> **INSTRUCTIONS TO FOLLOW**:
Once you have located the line containing "count hc =>" in the material below, return it exactly along with each line after it through the line containing "rw [auto_mip_count, amcLoop_eq]".
DATASET ENTRIES Start Marker
-- pv_equiv track=rewrite | github.com/georgkislinger/TrakEM2_export | trakEM_exporter.py | auto_mip_count
-- ===== SOURCE A (Python) =====
-- import math
--
-- def auto_mip_count(width, height):
--     max_dim = max(int(width), int(height))
--     count = 0
--     w = int(width)
--     h = int(height)
--     while max_dim >= 512:
--         w = max(1, int(math.ceil(w / 2.0)))
--         h = max(1, int(math.ceil(h / 2.0)))
--         count += 1
--         max_dim = max(w, h)
--     return count
-- ===== SOURCE B (Python) =====
-- def auto_mip_count(width, height):
--     M = max(int(width), int(height))
--     if M < 512:
--         return 0
--     q = -(-M // 511)          # ceil(M / 511)
--     return (q - 1).bit_length()  # smallest k with 2**k >= q
-- ===== Notes on version B (the rewrite author's own statement) =====
-- stated objective: simpler
-- what changed: Replaces the halve-both-dimensions loop with a closed form on the larger dimension: count = bit_length(ceil(max/511) - 1), since k ceiling-halvings of M give ceil(M/2^k).
import Mathlib
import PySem

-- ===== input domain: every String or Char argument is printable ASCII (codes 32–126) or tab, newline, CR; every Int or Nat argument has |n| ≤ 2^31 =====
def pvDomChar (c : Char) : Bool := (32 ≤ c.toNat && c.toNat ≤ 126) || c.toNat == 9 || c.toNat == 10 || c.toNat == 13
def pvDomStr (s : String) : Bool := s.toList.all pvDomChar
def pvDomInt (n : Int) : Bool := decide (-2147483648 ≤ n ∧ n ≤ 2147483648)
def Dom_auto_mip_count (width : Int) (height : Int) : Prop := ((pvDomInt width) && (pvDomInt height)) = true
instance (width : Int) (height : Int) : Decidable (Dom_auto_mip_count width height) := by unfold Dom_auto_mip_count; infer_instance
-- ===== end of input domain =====

-- B replaces A's halve-both-dimensions loop with a closed form on the larger dimension (objective: simpler).

-- ===== PORT A =====
-- max(1, int(math.ceil(x / 2.0))) : exact as integer ceiling division, since |x| ≤ 2^31 is
-- exactly representable as a double and x/2.0 is exact; ceil(x/2) = -((-x)/2) with floor division
-- (Lean's `/` on Int is ediv, which is floor division for the positive divisor 2).
def amcHalf (x : Int) : Int := max 1 (-((-x) / 2))

-- half of the termination argument, kept as small named lemmas the loop cites
theorem amcHalf_lt (x M : Int) (hx : x ≤ M) (hM : 2 ≤ M) : amcHalf x < M := by
  have hmono : (-M) / 2 ≤ (-x) / 2 := Int.ediv_le_ediv two_pos (neg_le_neg hx)
  have h1 : -M + 1 ≤ -M / 2 := (Int.le_ediv_iff_mul_le two_pos).mpr (by linarith)
  exact max_lt (by linarith) (by linarith)

theorem amcLoop_dec (w h : Int) (hc : 512 ≤ max w h) :
    (max (amcHalf w) (amcHalf h)).toNat < (max w h).toNat := by
  have h2 : (2 : Int) ≤ max w h := le_trans (by norm_num) hc
  refine (Int.toNat_lt_toNat (lt_of_lt_of_le two_pos h2)).mpr ?_
  exact max_lt (amcHalf_lt w _ (le_max_left w h) h2) (amcHalf_lt h _ (le_max_right w h) h2)

-- the while loop, carrying (w, h, count); the guard max w h is Python's max_dim
def amcLoop (w h count : Int) : Int :=
  if hc : 512 ≤ max w h then
    amcLoop (amcHalf w) (amcHalf h) (count + 1)
  else count
termination_by (max w h).toNat
decreasing_by exact amcLoop_dec w h hc

def auto_mip_count (width : Int) (height : Int) : Int := amcLoop width height 0

-- ===== PORT B =====
-- Python's int.bit_length for nonnegative ints
def amcBitLength (n : Nat) : Nat :=
  if h : n = 0 then 0 else amcBitLength (n / 2) + 1
decreasing_by exact Nat.div_lt_self (Nat.pos_of_ne_zero h) Nat.one_lt_two

def auto_mip_count_alt (width : Int) (height : Int) : Int :=
  let M := max width height
  if M < 512 then 0
  else
    let q := -((-M) / 511)    -- ceil(M / 511); Lean Int `/` = floor division for divisor 511
    (amcBitLength (q - 1).toNat : Int)  -- q - 1 ≥ 1 here, so toNat is faithful

-- ===== PRECONDITION & SPEC =====
def Spec_auto_mip_count (width : Int) (height : Int) (out : Int) : Prop := out = auto_mip_count_alt width height
instance (width : Int) (height : Int) (out : Int) : Decidable (Spec_auto_mip_count width height out) := by unfold Spec_auto_mip_count; infer_instance

-- ===== CLAIM (what is proved, stated in full; the proofs are below) =====
def Claim_equal_auto_mip_count : Prop := ∀ (width : Int) (height : Int), Dom_auto_mip_count width height → Spec_auto_mip_count width height (auto_mip_count width height)

-- ===== LEMMAS AND PROOFS =====

theorem amcBitLength_pos (n : Nat) (hn : n ≠ 0) :
    amcBitLength n = amcBitLength (n / 2) + 1 := by
  rw [amcBitLength]; simp [hn]

-- closed form F(M) on the larger dimension, as auto_mip_count_alt computes it
def amcF (M : Int) : Int :=
  if M < 512 then 0 else (amcBitLength ((-((-M) / 511)) - 1).toNat : Int)

-- the key step: one ceiling-halving of M costs exactly one in the closed form
theorem amcF_step (M : Int) (hM : 512 ≤ M) : amcF M = amcF (-((-M) / 2)) + 1 := by
  set M' : Int := -((-M) / 2) with hM'
  by_cases h : M ≤ 1022
  · -- M' ≤ 511, so F(M') = 0; q = ceil(M/511) = 2 and bit_length 1 = 1
    have hq : -((-M) / 511) = 2 := by omega
    have hlt : M' < 512 := by omega
    simp only [amcF, hq, hM']
    rw [if_neg (by omega), if_pos hlt]
    have h0 : amcBitLength 0 = 0 := by rw [amcBitLength]; simp
    have h1 : amcBitLength 1 = 1 := by
      rw [amcBitLength_pos 1 (by omega)]; norm_num [h0]
    norm_num [h1]
  · -- M ≥ 1023: q' - 1 = (q - 1) / 2 and bit_length recursion
    have hM'512 : 512 ≤ M' := by omega
    set q : Int := -((-M) / 511) with hqdef
    set q' : Int := -((-M') / 511) with hq'def
    have hq3 : 3 ≤ q := by omega
    have hq' : q' - 1 = (q - 1) / 2 := by omega
    have hnat : (q' - 1).toNat = (q - 1).toNat / 2 := by omega
    simp only [amcF, ← hqdef, ← hq'def]
    rw [if_neg (by omega), if_neg (by omega), hnat,
      amcBitLength_pos (q - 1).toNat (by omega)]
    push_cast
    ring

-- the loop equals count + F(max w h)
theorem amcLoop_eq (w h count : Int) : amcLoop w h count = count + amcF (max w h) := by
  fun_induction amcLoop w h count with
  | case1 w h count hc ih =>
    have hmax : max (amcHalf w) (amcHalf h) = -((- max w h) / 2) := by
      simp only [amcHalf]; omega
    rw [ih, hmax, amcF_step (max w h) hc]
    ring
  | case2 w h count hc =>
    rw [amcF, if_pos (by omega)]
    ring

-- ===== VERDICT (by name: the statement is the Claim_ definition above) =====
theorem auto_mip_count_spec : Claim_equal_auto_mip_count := by
  intro width height _
  show auto_mip_count width height = auto_mip_count_alt width height
  rw [auto_mip_count, amcLoop_eq]
  simp only [auto_mip_count_alt, amcF]
  split_ifs <;> ring
-- pv_equiv track=rewrite | github.com/RationalityEnhancement/InterpretableStrategyDiscovery | DNF2LTL/formula_procedure_transformation.py | is_included_loop
-- ===== SOURCE A (Python) =====
-- import copy
--
-- def is_included(s1, s2):
--     """
--     Check if s1 is included in s2 so that higher the index of an element in s1,
--     the higher it is in s2. In other words, the ordering is kept.
--
--     Parameters
--     ----------
--     s1 : [ any ]
--         List of elements
--     s2 : [ any ]
--         List of elements
--
--     Returns
--     -------
--     bool
--         Whether the s1 is a subset of s2 with the same ordering as in s2
--     """
--     search_ind = 0
--     for e in s1:
--         broke = False
--         for i in range(search_ind, len(s2)):
--             if e == s2[i]:
--                 search_ind = i
--                 broke = True
--                 break
--         if not broke: return False
--     return True
--
-- def is_included_loop(el, loop_format_rep):
--     """
--     Rollout a sequence of elements of the format a_1, ..., (a_i, ..., a_n)*.
--
--     Check if el is included in the rollouted sequence. See is_included.
--
--     Parameters
--     ----------
--     el : [ any ]
--         List of elements
--     loop_format_rep : [ any, str ]
--         List of elements ending with LOOP FROM el for some element el in the list
--
--     Returns
--     -------
--     bool
--         Whether the s1 is a subset of s2 with the same ordering as in s2
--     """
--     copy_rep = copy.deepcopy(loop_format_rep)
--     if "LOOP" in loop_format_rep[-1]:
--         repeat = loop_format_rep[-1][10:]
--         ind_repeat = loop_format_rep.index(repeat)
--         copy_rep = copy.deepcopy(loop_format_rep)[:-1]
--         #while len(el) >= len(copy_rep[:-1]):
--         #    copy_rep += copy_rep[ind_repeat:]
--         for _ in range(len(el)):
--             copy_rep += copy_rep[ind_repeat:]
--     return is_included(el, copy_rep)
-- ===== SOURCE B (Python) =====
-- def is_included_loop(el, loop_format_rep):
--     last = loop_format_rep[-1]
--     if "LOOP" in last:
--         repeat = last[10:]
--         ind_repeat = loop_format_rep.index(repeat)
--         base, start, wraps = loop_format_rep[:-1], ind_repeat, len(el)
--     else:
--         base, start, wraps = loop_format_rep, 0, 0
--     pos = 0
--     for e in el:
--         while True:
--             if pos < len(base):
--                 if base[pos] == e:
--                     break
--                 pos += 1
--             elif wraps == 0 or start >= len(base):
--                 return False
--             else:
--                 wraps -= 1
--                 pos = start
--     return True
-- ===== Notes on version B (the rewrite author's own statement) =====
-- stated objective: faster
-- what changed: A unrolls the loop by repeatedly appending copy_rep[ind_repeat:] (the materialized sequence doubles len(el) times, i.e. grows to ~2^len(el) copies of the cycle) and then scans it; B never materializes anything: it walks one wrap-around search pointer over loop_format_rep[:-1], jumping back to ind_repeat at the end with a total wrap budget of len(el).
import Mathlib
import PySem

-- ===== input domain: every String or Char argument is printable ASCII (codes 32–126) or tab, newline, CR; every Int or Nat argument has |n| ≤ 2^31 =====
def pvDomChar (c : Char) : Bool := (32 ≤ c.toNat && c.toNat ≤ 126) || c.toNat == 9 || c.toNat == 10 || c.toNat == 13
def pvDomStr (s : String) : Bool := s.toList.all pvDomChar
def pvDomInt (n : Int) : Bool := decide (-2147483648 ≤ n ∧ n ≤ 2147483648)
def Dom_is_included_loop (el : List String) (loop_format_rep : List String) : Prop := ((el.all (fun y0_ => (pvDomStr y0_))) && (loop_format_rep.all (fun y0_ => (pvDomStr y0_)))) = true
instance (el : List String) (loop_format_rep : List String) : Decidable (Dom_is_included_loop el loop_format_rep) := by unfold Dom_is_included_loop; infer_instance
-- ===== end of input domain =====

-- B replaces A's unrolling (copy_rep += copy_rep[ind_repeat:], repeated len(el) times, so the
-- materialized list reaches ~2^len(el) cycle copies) by a wrap-around search pointer over
-- loop_format_rep[:-1] with a total wrap budget of len(el); nothing is materialized.

-- ===== PORT A =====
-- inner 'for i in range(search_ind, len(s2)): if e == s2[i]: … break' of is_included
def pyFindFrom (s2 : List String) (e : String) (i : Nat) : Option Nat :=
  if h : i < s2.length then
    if s2[i] = e then some i else pyFindFrom s2 e (i + 1)
  else none
termination_by s2.length - i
DATASET ENTRIES End Marker
> **RESULT OF THE EXERCISE**:
  | case2 w h count hc =>
    rw [amcF, if_pos (by omega)]
    ring

-- ===== VERDICT (by name: the statement is the Claim_ definition above) =====
theorem auto_mip_count_spec : Claim_equal_auto_mip_count := by
  intro width height _
  show auto_mip_count width height = auto_mip_count_alt width height
  rw [auto_mip_count, amcLoop_eq]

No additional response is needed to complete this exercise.